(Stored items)

Start of Block

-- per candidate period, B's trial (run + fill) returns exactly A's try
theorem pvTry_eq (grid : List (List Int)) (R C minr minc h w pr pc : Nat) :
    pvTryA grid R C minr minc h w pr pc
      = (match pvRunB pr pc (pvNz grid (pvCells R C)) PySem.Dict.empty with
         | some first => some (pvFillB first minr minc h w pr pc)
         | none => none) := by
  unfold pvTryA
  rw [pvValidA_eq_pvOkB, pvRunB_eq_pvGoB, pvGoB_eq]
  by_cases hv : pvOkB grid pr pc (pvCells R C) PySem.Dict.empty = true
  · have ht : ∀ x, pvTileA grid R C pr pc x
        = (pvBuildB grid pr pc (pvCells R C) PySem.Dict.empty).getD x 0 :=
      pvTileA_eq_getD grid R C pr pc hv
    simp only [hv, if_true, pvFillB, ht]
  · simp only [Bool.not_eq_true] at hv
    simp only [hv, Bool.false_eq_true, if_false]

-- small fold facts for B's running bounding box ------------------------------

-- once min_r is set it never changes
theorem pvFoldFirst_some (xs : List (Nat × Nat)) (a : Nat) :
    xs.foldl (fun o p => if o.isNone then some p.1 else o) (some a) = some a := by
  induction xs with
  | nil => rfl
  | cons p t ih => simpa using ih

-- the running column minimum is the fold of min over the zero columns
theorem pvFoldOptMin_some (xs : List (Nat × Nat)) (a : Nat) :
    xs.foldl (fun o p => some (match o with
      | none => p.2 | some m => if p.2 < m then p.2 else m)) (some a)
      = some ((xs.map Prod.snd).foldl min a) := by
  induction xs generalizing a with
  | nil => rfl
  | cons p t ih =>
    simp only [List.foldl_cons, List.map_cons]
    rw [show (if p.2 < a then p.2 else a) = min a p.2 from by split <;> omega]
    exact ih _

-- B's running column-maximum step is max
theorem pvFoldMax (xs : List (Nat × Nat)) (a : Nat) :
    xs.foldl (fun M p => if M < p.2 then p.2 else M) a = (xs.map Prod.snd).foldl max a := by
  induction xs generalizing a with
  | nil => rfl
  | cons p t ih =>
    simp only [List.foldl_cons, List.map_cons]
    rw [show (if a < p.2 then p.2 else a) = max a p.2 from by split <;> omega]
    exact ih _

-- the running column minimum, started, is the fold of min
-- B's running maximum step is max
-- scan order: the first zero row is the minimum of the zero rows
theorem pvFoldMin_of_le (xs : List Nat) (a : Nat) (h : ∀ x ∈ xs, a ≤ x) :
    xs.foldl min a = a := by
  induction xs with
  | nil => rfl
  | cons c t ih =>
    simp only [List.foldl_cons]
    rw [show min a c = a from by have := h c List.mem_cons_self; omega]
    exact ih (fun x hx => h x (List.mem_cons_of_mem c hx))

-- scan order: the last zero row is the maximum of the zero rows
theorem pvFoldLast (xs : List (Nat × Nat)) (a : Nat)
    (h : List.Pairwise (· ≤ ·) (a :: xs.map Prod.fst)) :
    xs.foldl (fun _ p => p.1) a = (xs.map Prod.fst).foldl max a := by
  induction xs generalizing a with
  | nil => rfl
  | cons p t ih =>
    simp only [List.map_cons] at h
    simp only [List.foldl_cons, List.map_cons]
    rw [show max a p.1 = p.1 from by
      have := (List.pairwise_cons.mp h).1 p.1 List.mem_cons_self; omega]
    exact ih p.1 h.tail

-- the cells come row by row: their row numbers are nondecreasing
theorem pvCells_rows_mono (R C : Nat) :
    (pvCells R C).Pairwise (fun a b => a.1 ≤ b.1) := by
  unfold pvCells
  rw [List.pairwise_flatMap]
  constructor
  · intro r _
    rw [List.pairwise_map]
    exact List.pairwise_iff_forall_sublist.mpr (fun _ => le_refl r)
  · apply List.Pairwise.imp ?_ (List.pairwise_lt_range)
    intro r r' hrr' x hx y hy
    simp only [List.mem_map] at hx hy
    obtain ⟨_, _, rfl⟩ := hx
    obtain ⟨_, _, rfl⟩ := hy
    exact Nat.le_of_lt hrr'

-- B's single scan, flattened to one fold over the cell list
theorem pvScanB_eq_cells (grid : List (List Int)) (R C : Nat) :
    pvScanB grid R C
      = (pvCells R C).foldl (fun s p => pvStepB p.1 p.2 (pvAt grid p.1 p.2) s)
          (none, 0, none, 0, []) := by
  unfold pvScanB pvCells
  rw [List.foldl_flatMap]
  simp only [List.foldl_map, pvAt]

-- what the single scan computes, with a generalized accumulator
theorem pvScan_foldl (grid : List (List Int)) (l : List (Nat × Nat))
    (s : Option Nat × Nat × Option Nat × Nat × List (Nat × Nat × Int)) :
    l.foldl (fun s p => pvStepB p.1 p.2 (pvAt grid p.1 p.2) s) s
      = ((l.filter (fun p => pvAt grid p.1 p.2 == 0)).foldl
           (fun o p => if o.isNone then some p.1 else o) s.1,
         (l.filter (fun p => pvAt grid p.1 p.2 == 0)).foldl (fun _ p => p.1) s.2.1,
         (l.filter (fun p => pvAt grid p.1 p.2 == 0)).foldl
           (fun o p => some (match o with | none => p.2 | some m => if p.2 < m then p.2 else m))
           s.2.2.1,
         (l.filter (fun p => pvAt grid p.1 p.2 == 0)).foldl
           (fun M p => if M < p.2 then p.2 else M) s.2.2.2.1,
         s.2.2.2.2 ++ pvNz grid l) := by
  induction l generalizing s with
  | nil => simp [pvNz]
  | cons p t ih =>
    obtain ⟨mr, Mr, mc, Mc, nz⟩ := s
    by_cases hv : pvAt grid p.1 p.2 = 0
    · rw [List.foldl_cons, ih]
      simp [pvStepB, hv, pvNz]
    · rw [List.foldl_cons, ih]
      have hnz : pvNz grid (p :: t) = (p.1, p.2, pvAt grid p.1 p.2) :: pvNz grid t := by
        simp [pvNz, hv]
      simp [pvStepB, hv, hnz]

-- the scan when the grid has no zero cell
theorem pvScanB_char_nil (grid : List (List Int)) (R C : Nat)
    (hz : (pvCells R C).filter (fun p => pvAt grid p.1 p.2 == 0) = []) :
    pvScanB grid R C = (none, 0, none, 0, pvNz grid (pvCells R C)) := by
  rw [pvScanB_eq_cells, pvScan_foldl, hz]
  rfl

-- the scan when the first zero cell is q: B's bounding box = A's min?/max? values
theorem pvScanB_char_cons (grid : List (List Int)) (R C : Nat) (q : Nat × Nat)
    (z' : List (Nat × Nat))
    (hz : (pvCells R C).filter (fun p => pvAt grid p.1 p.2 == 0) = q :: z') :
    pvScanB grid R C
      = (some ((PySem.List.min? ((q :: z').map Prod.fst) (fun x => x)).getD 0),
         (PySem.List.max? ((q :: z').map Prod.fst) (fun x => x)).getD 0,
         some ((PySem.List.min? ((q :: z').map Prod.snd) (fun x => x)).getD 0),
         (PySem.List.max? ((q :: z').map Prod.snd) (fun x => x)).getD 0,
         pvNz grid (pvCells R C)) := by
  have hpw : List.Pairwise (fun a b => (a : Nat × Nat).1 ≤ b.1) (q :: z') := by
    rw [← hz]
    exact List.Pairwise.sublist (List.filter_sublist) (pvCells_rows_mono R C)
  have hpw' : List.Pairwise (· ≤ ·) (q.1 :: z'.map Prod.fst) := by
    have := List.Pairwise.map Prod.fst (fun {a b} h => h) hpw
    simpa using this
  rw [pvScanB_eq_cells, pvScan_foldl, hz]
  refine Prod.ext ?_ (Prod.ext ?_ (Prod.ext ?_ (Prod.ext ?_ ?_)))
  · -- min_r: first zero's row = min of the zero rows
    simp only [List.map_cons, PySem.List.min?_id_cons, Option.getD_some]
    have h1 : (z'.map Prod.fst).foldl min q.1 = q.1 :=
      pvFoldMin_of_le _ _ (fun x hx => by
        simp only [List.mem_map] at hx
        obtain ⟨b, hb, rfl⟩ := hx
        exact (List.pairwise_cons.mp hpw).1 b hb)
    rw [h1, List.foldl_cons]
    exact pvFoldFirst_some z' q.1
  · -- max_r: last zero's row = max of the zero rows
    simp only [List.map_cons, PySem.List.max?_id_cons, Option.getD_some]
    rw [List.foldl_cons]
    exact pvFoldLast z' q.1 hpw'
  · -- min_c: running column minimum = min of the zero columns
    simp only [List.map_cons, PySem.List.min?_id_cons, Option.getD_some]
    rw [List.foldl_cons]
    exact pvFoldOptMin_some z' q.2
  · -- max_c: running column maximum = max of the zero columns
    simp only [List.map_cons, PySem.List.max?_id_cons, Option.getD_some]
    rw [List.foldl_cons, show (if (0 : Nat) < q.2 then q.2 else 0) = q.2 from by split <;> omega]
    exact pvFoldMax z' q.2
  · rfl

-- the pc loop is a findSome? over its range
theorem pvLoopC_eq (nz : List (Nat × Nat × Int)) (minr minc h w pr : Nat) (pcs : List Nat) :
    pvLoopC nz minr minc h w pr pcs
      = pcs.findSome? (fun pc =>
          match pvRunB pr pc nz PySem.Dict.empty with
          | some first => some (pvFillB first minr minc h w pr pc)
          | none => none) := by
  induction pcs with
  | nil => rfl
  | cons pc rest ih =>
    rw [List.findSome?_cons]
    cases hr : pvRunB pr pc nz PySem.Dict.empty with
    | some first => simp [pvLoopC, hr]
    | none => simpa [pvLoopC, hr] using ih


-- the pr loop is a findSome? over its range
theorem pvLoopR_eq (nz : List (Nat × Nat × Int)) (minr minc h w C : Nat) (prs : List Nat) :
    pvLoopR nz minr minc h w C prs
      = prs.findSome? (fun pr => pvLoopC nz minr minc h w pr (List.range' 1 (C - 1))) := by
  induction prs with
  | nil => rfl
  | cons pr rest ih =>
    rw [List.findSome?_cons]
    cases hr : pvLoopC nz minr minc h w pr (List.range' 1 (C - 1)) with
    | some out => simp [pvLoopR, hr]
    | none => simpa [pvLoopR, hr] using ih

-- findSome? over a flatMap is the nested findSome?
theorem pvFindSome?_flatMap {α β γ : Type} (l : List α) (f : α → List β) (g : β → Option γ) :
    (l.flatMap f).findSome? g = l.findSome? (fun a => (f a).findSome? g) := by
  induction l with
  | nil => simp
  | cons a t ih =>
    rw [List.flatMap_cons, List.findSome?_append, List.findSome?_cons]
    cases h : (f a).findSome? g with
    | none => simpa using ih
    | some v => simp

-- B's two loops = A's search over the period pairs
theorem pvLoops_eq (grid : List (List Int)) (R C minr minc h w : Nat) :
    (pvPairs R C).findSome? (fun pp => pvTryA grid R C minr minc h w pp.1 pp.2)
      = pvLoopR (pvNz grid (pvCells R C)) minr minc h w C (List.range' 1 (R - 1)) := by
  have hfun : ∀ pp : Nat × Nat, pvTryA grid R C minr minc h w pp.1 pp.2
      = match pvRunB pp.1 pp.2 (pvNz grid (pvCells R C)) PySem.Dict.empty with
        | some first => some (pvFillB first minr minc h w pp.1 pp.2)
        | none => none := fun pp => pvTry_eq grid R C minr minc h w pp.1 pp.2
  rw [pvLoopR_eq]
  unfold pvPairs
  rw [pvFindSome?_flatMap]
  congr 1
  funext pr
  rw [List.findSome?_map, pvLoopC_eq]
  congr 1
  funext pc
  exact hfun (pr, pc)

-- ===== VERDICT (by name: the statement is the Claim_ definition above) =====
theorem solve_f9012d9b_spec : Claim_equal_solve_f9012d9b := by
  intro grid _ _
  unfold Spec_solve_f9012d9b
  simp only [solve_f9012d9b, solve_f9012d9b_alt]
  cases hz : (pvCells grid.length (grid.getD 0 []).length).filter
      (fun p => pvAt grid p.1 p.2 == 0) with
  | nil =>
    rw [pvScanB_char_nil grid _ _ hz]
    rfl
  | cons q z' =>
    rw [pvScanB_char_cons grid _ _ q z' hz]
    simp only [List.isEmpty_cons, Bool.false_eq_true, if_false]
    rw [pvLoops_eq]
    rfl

End of Block

*What to work on*. Above this instruction are the records; retype exactly the lines from the one containing "pc rest ih =>" up to and including the one containing "1 (R - 1)) := by".

*Expected output*.
  | cons pc rest ih =>
    rw [List.findSome?_cons]
    cases hr : pvRunB pr pc nz PySem.Dict.empty with
    | some first => simp [pvLoopC, hr]
    | none => simpa [pvLoopC, hr] using ih


-- the pr loop is a findSome? over its range
theorem pvLoopR_eq (nz : List (Nat × Nat × Int)) (minr minc h w C : Nat) (prs : List Nat) :
    pvLoopR nz minr minc h w C prs
      = prs.findSome? (fun pr => pvLoopC nz minr minc h w pr (List.range' 1 (C - 1))) := by
  induction prs with
  | nil => rfl
  | cons pr rest ih =>
    rw [List.findSome?_cons]
    cases hr : pvLoopC nz minr minc h w pr (List.range' 1 (C - 1)) with
    | some out => simp [pvLoopR, hr]
    | none => simpa [pvLoopR, hr] using ih

-- findSome? over a flatMap is the nested findSome?
theorem pvFindSome?_flatMap {α β γ : Type} (l : List α) (f : α → List β) (g : β → Option γ) :
    (l.flatMap f).findSome? g = l.findSome? (fun a => (f a).findSome? g) := by
  induction l with
  | nil => simp
  | cons a t ih =>
    rw [List.flatMap_cons, List.findSome?_append, List.findSome?_cons]
    cases h : (f a).findSome? g with
    | none => simpa using ih
    | some v => simp

-- B's two loops = A's search over the period pairs
theorem pvLoops_eq (grid : List (List Int)) (R C minr minc h w : Nat) :
    (pvPairs R C).findSome? (fun pp => pvTryA grid R C minr minc h w pp.1 pp.2)
      = pvLoopR (pvNz grid (pvCells R C)) minr minc h w C (List.range' 1 (R - 1)) := by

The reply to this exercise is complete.